12 Eylül 1980 askeri darbe günü Fethiye’den İzmir’e bomboş yollarda seyahat ettik. Ülkede darbe olmuştu ancak yol boyunca köy ve kasabalarda sıradan sakin bir gün yaşanıyordu. İnsanlar kahvehane veya televizyonlu evlerle toplaşmışlar olan biteni izliyorlardı. Yol boyunca gördüğümüz, konuştuğumuz insanlar, askerlere su, meyve ve yiyecek ikram edip, teşekkür ediyorlardı. Sanki bütün ülke darbe ile bir günde selamete kavuşmuş gibi bir atmosfer vardı. 

 

1977-1980 arası babamın tanımı ile “anarşik” olaylar, sağcı solcu gençlerin ölümleri, silahlı çatışmalar, siyasi olaylar, istikrarsızlık halkı bıktırmıştı. Bu nedenle ilk aşamada askerlerin yönetime el koyması memnuniyetle karşılanmıştı. Çünkü halk öncelikle silahlı çatışmaların bitmesini önemsiyordu. Ancak sonrası ilk günün huzurlu ve sakinliği ile sürmedi. Maalesef askeri darbenin ülke için siyasal ve sosyal sonuçları çok daha ağır oldu.

 

 

Kalemiye Koyu ve Hilside

 

Çocukluğumuzda Fethiye’nin içinden özellikle de limandaki iskeleden denize girerdik.
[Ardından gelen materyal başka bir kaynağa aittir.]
lemma foldA_eq_goA (sep_token_id cls_token_id pad_token_id : Int) :
    ∀ (xs : List Int) (acc : List (Option Int)) (c : Int),
    (xs.foldl
      (fun (st : List (Option Int) × Int) token_id =>
        if token_id == pad_token_id then (st.1 ++ [none], st.2)
        else if token_id == cls_token_id || token_id == sep_token_id then
          (st.1 ++ [none], if token_id == sep_token_id then st.2 + 1 else st.2)
        else
          (st.1 ++ [if st.2 < 2 then some 0 else some 1], st.2))
      (acc, c)).1 = acc ++ goA sep_token_id cls_token_id pad_token_id xs c := by
  intro xs
  induction xs with
  | nil => intro acc c; simp [goA]
  | cons t ts ih =>
    intro acc c
    simp only [List.foldl_cons]
    by_cases hp : t = pad_token_id
    · rw [if_pos (show (t == pad_token_id) = true by simp [hp]), ih]
      simp [goA, hp]
    · by_cases hsep : t = sep_token_id
      · rw [hsep] at hp
        rw [if_neg (show ¬ (t == pad_token_id) = true by simp [hsep, hp]),
            if_pos (show (t == cls_token_id || t == sep_token_id) = true by simp [hsep]),
            if_pos (show (t == sep_token_id) = true by simp [hsep]), ih]
        simp [goA, hsep, hp]
      · by_cases hcls : t = cls_token_id
        · rw [hcls] at hp hsep
          rw [if_neg (show ¬ (t == pad_token_id) = true by simp [hcls, hp]),
              if_pos (show (t == cls_token_id || t == sep_token_id) = true by simp [hcls]),
              if_neg (show ¬ (t == sep_token_id) = true by simp [hcls, hsep]), ih]
          simp [goA, hcls, hp, hsep]
        · rw [if_neg (show ¬ (t == pad_token_id) = true by simp [hp]),
              if_neg (show ¬ (t == cls_token_id || t == sep_token_id) = true by simp [hcls, hsep]), ih]
          simp [goA, hp, hsep, hcls]
-- pv_equiv track=rewrite | github.com/MNoichl/data-driven-philosophy-GAP2025 | slides/louvain_demo.py | _relabel_partition_dense_with_map
-- ===== SOURCE A (Python) =====
-- def _relabel_partition_dense_with_map(partition):
--     """Given node->old_label, return (node->dense_label, old_label->dense_label)."""
--     old_to_dense, next_id, dense = {}, 0, {}
--     for n, c in partition.items():
--         if c not in old_to_dense:
--             old_to_dense[c] = next_id
--             next_id += 1
--         dense[n] = old_to_dense[c]
--     return dense, old_to_dense
-- ===== SOURCE B (Python) =====
-- def _relabel_partition_dense_with_map(partition):
--     """Given node->old_label, return (node->dense_label, old_label->dense_label)."""
--     vals = list(partition.values())
--
--     def rank(c):
--         # dense id of a label = number of distinct labels before its first occurrence
--         return len(set(vals[:vals.index(c)]))
--
--     dense = {n: rank(c) for n, c in partition.items()}
--     old_to_dense = {c: rank(c) for c in dict.fromkeys(vals)}
--     return dense, old_to_dense
-- ===== Notes on version B (the rewrite author's own statement) =====
-- stated objective: alternative
-- what changed: Replaces A's stateful scan (a growing label->id dict with an incremented next_id counter) by a non-incremental counting formula: a label's dense id is computed directly as the number of distinct labels strictly before its first occurrence (len(set(vals[:vals.index(c)]))), applied per node and per distinct label.
import Mathlib
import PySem

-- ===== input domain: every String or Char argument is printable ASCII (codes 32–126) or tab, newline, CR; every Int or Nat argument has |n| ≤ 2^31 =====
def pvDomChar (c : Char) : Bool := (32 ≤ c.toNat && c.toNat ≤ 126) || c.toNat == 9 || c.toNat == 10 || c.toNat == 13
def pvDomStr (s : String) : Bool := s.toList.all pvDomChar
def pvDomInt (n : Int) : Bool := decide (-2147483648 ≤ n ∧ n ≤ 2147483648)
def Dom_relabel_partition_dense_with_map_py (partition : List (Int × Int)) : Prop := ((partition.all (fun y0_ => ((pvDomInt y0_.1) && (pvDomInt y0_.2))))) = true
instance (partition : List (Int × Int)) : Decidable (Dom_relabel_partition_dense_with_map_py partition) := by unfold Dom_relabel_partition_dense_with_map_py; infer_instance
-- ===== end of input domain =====

-- B replaces A's stateful counter scan by a counting formula: the dense id of a label is the
-- number of distinct labels strictly before its first occurrence; objective: alternative
-- (a genuinely different, non-incremental algorithm; O(n^2) instead of A's O(n) single pass).

-- ===== PORT A =====
-- loop body of A: if c not in old_to_dense: old_to_dense[c] = next_id; next_id += 1; dense[n] = old_to_dense[c]
-- (old_to_dense[c] after the if always succeeds — the key was just ensured — so getD is exact here)
def relabelStepA (st : PySem.Dict Int Int × Int × PySem.Dict Int Int) (p : Int × Int) :
    PySem.Dict Int Int × Int × PySem.Dict Int Int :=
  let (otd', next') :=
    if st.1.contains p.2 then (st.1, st.2.1) else (st.1.insert p.2 st.2.1, st.2.1 + 1)
  (otd', next', st.2.2.insert p.1 (otd'.getD p.2 0))

def relabel_partition_dense_with_map_py (partition : List (Int × Int)) :
    (List (Int × Int)) × (List (Int × Int)) :=
  let st := partition.foldl relabelStepA (PySem.Dict.empty, 0, PySem.Dict.empty)
  (st.2.2.items, st.1.items)

-- ===== PORT B =====
-- rank(c) = len(set(vals[:vals.index(c)]))  — number of distinct labels before c's first occurrence
-- (vals.index(c) succeeds on every call B makes: c is always drawn from vals, so getD 0 is exact)
def rankB (vals : List Int) (c : Int) : Int :=
  ((PySem.Set.ofList (PySem.List.slice vals none
      (some (((PySem.List.index? vals c).getD 0 : Nat) : Int)))).length : Int)

def relabel_partition_dense_with_map_py_alt (partition : List (Int × Int)) :
    (List (Int × Int)) × (List (Int × Int)) :=
  let vals := partition.map (·.2)                                     -- list(partition.values())
  let dense := partition.foldl
    (fun d p => d.insert p.1 (rankB vals p.2)) PySem.Dict.empty       -- {n: rank(c) for n, c in …}
  let old_to_dense := (PySem.List.dedup vals).foldl
    (fun d c => d.insert c (rankB vals c)) PySem.Dict.empty           -- {c: rank(c) for c in dict.fromkeys(vals)}
  (dense.items, old_to_dense.items)

-- ===== PRECONDITION & SPEC =====
def Spec_relabel_partition_dense_with_map_py (partition : List (Int × Int)) (out : (List (Int × Int)) × (List (Int × Int))) : Prop := out = relabel_partition_dense_with_map_py_alt partition
instance (partition : List (Int × Int)) (out : (List (Int × Int)) × (List (Int × Int))) : Decidable (Spec_relabel_partition_dense_with_map_py partition out) := by unfold Spec_relabel_partition_dense_with_map_py; infer_instance

-- ===== CLAIM (what is proved, stated in full; the proofs are below) =====
def Claim_equal_relabel_partition_dense_with_map_py : Prop := ∀ (partition : List (Int × Int)), Dom_relabel_partition_dense_with_map_py partition → Spec_relabel_partition_dense_with_map_py partition (relabel_partition_dense_with_map_py partition)

-- ===== LEMMAS AND PROOFS =====

-- A's old_to_dense, as a function of the value list (first-occurrence enumeration)
def otdOf (vals : List Int) : PySem.Dict Int Int :=
  (PySem.List.enumerate (PySem.List.dedup vals)).foldl (fun d p => d.insert p.2 p.1) PySem.Dict.empty

-- A's dense pass, relative to an (arbitrary) finished table m
def denseOf (l : List (Int × Int)) (m : PySem.Dict Int Int) : PySem.Dict Int Int :=
  l.foldl (fun d p => d.insert p.1 (m.getD p.2 0)) PySem.Dict.empty

lemma dedup_append_singleton (xs : List Int) (x : Int) :
    PySem.List.dedup (xs ++ [x])
      = if x ∈ xs then PySem.List.dedup xs else PySem.List.dedup xs ++ [x] := by
  have h : PySem.List.dedup (xs ++ [x]) = PySem.Set.add (PySem.List.dedup xs) x := by
    simp [PySem.List.dedup, PySem.Set.ofList, List.foldl_append]
  rw [h]
  by_cases hx : x ∈ xs
  · simp [PySem.Set.add, hx]
  · simp [PySem.Set.add, hx]

lemma otdOf_append (vals : List Int) (x : Int) :
    otdOf (vals ++ [x])
      = if x ∈ vals then otdOf vals
        else (otdOf vals).insert x ((PySem.List.dedup vals).length : Int) := by
  unfold otdOf
  rw [dedup_append_singleton]
  by_cases hx : x ∈ vals
  · simp [hx]
  · simp only [hx, ite_false]
    rw [PySem.List.enumerate_append, List.foldl_append]
    simp [PySem.List.enumerate]

lemma contains_otdOf (vals : List Int) (c : Int) :
    (otdOf vals).contains c = decide (c ∈ vals) := by
  induction vals using List.reverseRecOn with
  | nil => rfl
  | append_singleton xs x ih =>
      rw [otdOf_append]
      by_cases hx : x ∈ xs
      · simp only [hx, ite_true, ih]
        by_cases hc : c ∈ xs
        · simp [hc, List.mem_append]
        · simp only [List.mem_append, List.mem_singleton]
          by_cases hcx : c = x
          · subst hcx; simp [hx]
          · simp [hc, hcx]
      · simp only [hx, ite_false]
        rw [PySem.Dict.contains_insert, ih]
        by_cases hcx : c = x
        · subst hcx; simp
        · simp [hcx, List.mem_append]

lemma denseOf_congr_aux (l : List (Int × Int)) (m1 m2 : PySem.Dict Int Int)
    (d : PySem.Dict Int Int)
    (h : ∀ c ∈ l.map (·.2), m1.getD c 0 = m2.getD c 0) :
    l.foldl (fun d p => d.insert p.1 (m1.getD p.2 0)) d
      = l.foldl (fun d p => d.insert p.1 (m2.getD p.2 0)) d := by
  induction l generalizing d with
  | nil => rfl
  | cons p ps ih =>
      simp only [List.foldl_cons]
      rw [h p.2 (by simp), ih _ (fun c hc => h c (by simp [hc]))]

lemma denseOf_append (l : List (Int × Int)) (p : Int × Int) (m : PySem.Dict Int Int) :
    denseOf (l ++ [p]) m = (denseOf l m).insert p.1 (m.getD p.2 0) := by
  unfold denseOf; rw [List.foldl_append]; rfl

lemma foldA_eq (l : List (Int × Int)) :
    l.foldl relabelStepA (PySem.Dict.empty, 0, PySem.Dict.empty)
      = (otdOf (l.map (·.2)), ((PySem.List.dedup (l.map (·.2))).length : Int),
         denseOf l (otdOf (l.map (·.2)))) := by
  induction l using List.reverseRecOn with
  | nil => rfl
  | append_singleton xs p ih =>
      rw [List.foldl_append, ih]
      have hmap : (xs ++ [p]).map (·.2) = xs.map (·.2) ++ [p.2] := by simp
      rw [hmap, otdOf_append, dedup_append_singleton]
      by_cases hx : p.2 ∈ xs.map (·.2)
      · simp only [hx, if_pos]
        unfold relabelStepA
        simp only [List.foldl_cons, List.foldl_nil]
        rw [contains_otdOf]
        simp only [hx, decide_true, ite_true]
        rw [denseOf_append]
      · simp only [hx, ite_false]
        unfold relabelStepA
        simp only [List.foldl_cons, List.foldl_nil]
        rw [contains_otdOf]
        simp only [hx, decide_false, Bool.false_eq_true, ite_false]
        rw [denseOf_append]
        have hcongr : denseOf xs ((otdOf (xs.map (·.2))).insert p.2
              ((PySem.List.dedup (xs.map (·.2))).length : Int))
            = denseOf xs (otdOf (xs.map (·.2))) := by
          apply denseOf_congr_aux
          intro c hc
          exact PySem.Dict.getD_insert_of_ne _ _ _ (fun h => hx (h ▸ hc))
        rw [hcongr, PySem.Dict.getD_insert_self]
        simp

-- rank as an index: for c ∈ vals, rank(c) is c's position in the first-occurrence dedup list
lemma rank_eq_idx (vals : List Int) (c : Int) (hc : c ∈ vals) :
    rankB vals c = (((PySem.List.index? (PySem.List.dedup vals) c).getD 0 : Nat) : Int) := by
  induction vals using List.reverseRecOn with
  | nil => cases hc
  | append_singleton xs x ih =>
      by_cases hcx : c ∈ xs
      · -- c already occurs in xs: index, prefix and dedup position are unchanged
        obtain ⟨i, hi⟩ : ∃ i, PySem.List.index? xs c = some i :=
          Option.isSome_iff_exists.mp ((PySem.List.index?_isSome_iff xs c).mpr hcx)
        obtain ⟨pre, suf, hsplit, hlen, _⟩ := (PySem.List.index?_eq_some_iff xs c i).mp hi
        have hile : i ≤ xs.length := by
          subst hlen; rw [hsplit]; simp
        have hidx : PySem.List.index? (xs ++ [x]) c = some i := by
          rw [PySem.List.index?_append_of_mem _ hcx, hi]
        have hslice : ∀ (l : List Int), PySem.List.slice l none (some ((i : Nat) : Int)) = l.take i :=
          fun l => PySem.List.slice_to_natCast l i
        have htake : (xs ++ [x]).take i = xs.take i :=
          List.take_append_of_le_length hile
        have hrank : rankB (xs ++ [x]) c = rankB xs c := by
          unfold rankB
          rw [hidx, hi]
          simp only [Option.getD_some]
          rw [hslice, hslice, htake]
        rw [hrank, ih hcx, dedup_append_singleton]
        by_cases hx : x ∈ xs
        · simp [hx]
        · simp only [hx, ite_false]
          rw [PySem.List.index?_append_of_mem _ ((PySem.List.mem_dedup xs c).mpr hcx)]
      · -- c = x is a new label: its rank is the number of distinct labels in xs
        have hcx' : c = x := by
          rcases List.mem_append.mp hc with h | h
          · exact absurd h hcx
          · simpa using h
        subst hcx'
        have hidx : PySem.List.index? (xs ++ [c]) c = some xs.length :=
          PySem.List.index?_append_singleton_self xs c hcx
        have hrank : rankB (xs ++ [c]) c = ((PySem.Set.ofList xs).length : Int) := by
          unfold rankB
          rw [hidx]
          simp only [Option.getD_some]
          rw [PySem.List.slice_to_natCast, List.take_left]
        rw [hrank, dedup_append_singleton]
        simp only [hcx, ite_false]
        rw [PySem.List.index?_append_singleton_self _ c
              (fun h => hcx ((PySem.List.mem_dedup xs c).mp h))]
        simp [PySem.List.dedup]

-- position of the i-th element of a nodup list
lemma index?_getElem_of_nodup (l : List Int) (hnd : l.Nodup) (i : Nat) (hi : i < l.length) :
    PySem.List.index? l l[i] = some i := by
  rw [PySem.List.index?_eq_idxOf?, List.idxOf?_eq_some_iff]
  refine ⟨hi, rfl, fun j hj hbad => ?_⟩
  have := (List.Nodup.getElem_inj_iff hnd).mp hbad
  omega

-- A's old_to_dense equals B's: both list the distinct labels in first-occurrence order with their ranks
lemma otd_eq (vals : List Int) :
    otdOf vals
      = (PySem.List.dedup vals).foldl (fun d c => d.insert c (rankB vals c)) PySem.Dict.empty := by
  apply PySem.Dict.ext
  have hndk : (PySem.List.dedup vals).Nodup := PySem.List.nodup_dedup vals
  have hA : (otdOf vals).items
      = (PySem.List.enumerate (PySem.List.dedup vals)).map (fun p => (p.2, p.1)) := by
    unfold otdOf
    have := PySem.Dict.items_foldl_insert_fresh
      (PySem.List.enumerate (PySem.List.dedup vals)) (fun p => p.2) (fun p => p.1)
      PySem.Dict.empty
      (by intro a _; simp [PySem.Dict.contains_empty])
      (by rw [PySem.List.map_snd_enumerate]; exact hndk)
    simp at this
    exact this
  have hB : ((PySem.List.dedup vals).foldl
        (fun d c => d.insert c (rankB vals c)) PySem.Dict.empty).items
      = (PySem.List.dedup vals).map (fun c => (c, rankB vals c)) := by
    have := PySem.Dict.items_foldl_insert_fresh
      (PySem.List.dedup vals) (fun c => c) (fun c => rankB vals c)
      PySem.Dict.empty
      (by intro a _; simp [PySem.Dict.contains_empty])
      (by simpa using hndk)
    simpa using this
  rw [hA, hB]
  apply List.ext_getElem
  · simp [PySem.List.length_enumerate]
  · intro i hi1 hi2
    have hlen : i < (PySem.List.dedup vals).length := by
      simpa [PySem.List.length_enumerate] using hi1
    have hmem : (PySem.List.dedup vals)[i] ∈ vals :=
      (PySem.List.mem_dedup vals _).mp (List.getElem_mem hlen)
    simp only [List.getElem_map, PySem.List.getElem_enumerate]
    rw [rank_eq_idx vals _ hmem,
        index?_getElem_of_nodup _ (PySem.List.nodup_dedup vals) i hlen]
    simp

-- lookup in A's table is B's rank
lemma getD_otdOf (vals : List Int) (c : Int) (hc : c ∈ vals) :
    (otdOf vals).getD c 0 = rankB vals c := by
  have hitems : (otdOf vals).items = (PySem.List.dedup vals).map (fun c => (c, rankB vals c)) := by
    rw [otd_eq]
    have := PySem.Dict.items_foldl_insert_fresh
      (PySem.List.dedup vals) (fun c => c) (fun c => rankB vals c)
      PySem.Dict.empty
      (by intro a _; simp [PySem.Dict.contains_empty])
      (by simpa using PySem.List.nodup_dedup vals)
    simpa using this
  have hkeys : (otdOf vals).keys = PySem.List.dedup vals := by
    simp only [PySem.Dict.keys, hitems, List.map_map]
    simp [Function.comp_def]
  exact PySem.Dict.getD_of_mem_items _
    (by rw [hitems]; exact List.mem_map.mpr ⟨c, (PySem.List.mem_dedup vals c).mpr hc, rfl⟩)
    (by rw [hkeys]; exact PySem.List.nodup_dedup vals) 0

lemma foldl_insert_fun_congr (l : List (Int × Int)) (f g : Int × Int → Int)
    (d : PySem.Dict Int Int) (h : ∀ q ∈ l, f q = g q) :
    l.foldl (fun d q => d.insert q.1 (f q)) d = l.foldl (fun d q => d.insert q.1 (g q)) d := by
  induction l generalizing d with
  | nil => rfl
  | cons q qs ih =>
      simp only [List.foldl_cons]
      rw [h q (by simp), ih _ (fun r hr => h r (by simp [hr]))]

theorem relabel_ab (p : List (Int × Int)) :
    relabel_partition_dense_with_map_py p = relabel_partition_dense_with_map_py_alt p := by
  unfold relabel_partition_dense_with_map_py relabel_partition_dense_with_map_py_alt
  rw [foldA_eq]
  have hdense : denseOf p (otdOf (p.map (·.2)))
      = p.foldl (fun d q => d.insert q.1 (rankB (p.map (·.2)) q.2)) PySem.Dict.empty := by
    unfold denseOf
    exact foldl_insert_fun_congr p _ _ _
      (fun q hq => getD_otdOf _ _ (List.mem_map.mpr ⟨q, hq, rfl⟩))
  rw [hdense, otd_eq]

-- ===== VERDICT (by name: the statement is the Claim_ definition above) =====
theorem relabel_partition_dense_with_map_py_spec : Claim_equal_relabel_partition_dense_with_map_py := by
  intro partition _
  unfold Spec_relabel_partition_dense_with_map_py
  exact relabel_ab partition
Beton iskelenin üstünden koşarak denize atlamak, sonra iskelenin kenarındaki eski lastiklere tutunarak yukarı çıkmak büyük zevkti. Aynı şekilde 2.Karagözlerin önünden, Aksaz koyunda ve bugün Letonya Tatil Köyü’nün kapattığı koylardan denize girmek Fethiyeli çocuklarının yürüyerek veya bisiklet ile kolyaca ulaştığı koylardı. Biraz daha zahmete katlanarak Boncuklu, Samanlı ve Kalemiye (şimdi Hillside Otel’in olduğu) koyuna da giderdik. Kalemiye koyunda sanırım deniz suyu ile karışarak çıkan yavan bir kaynak vardı. Yüzyıllardır bir tür barsak temizliği için Fethiye’nin yaşlıları bu koya ailecek gelir, bu kaynaktan su içer ve adeta bir antitoksin uygulama yaparlardı. Ninem Üzümlülü Kara Meryem, halam Şükriye Tekin, eniştem Mehmet Tekin, kuzenlerim, babamlarla bazen bu hafta sonları bu koya piknik yapmaya giderdik. Ninemi eklem ağrılarına şifa olsun diye kuma gömerdik. Rahmetli birçok Fethiyeli gibi hiç denize girmezdi.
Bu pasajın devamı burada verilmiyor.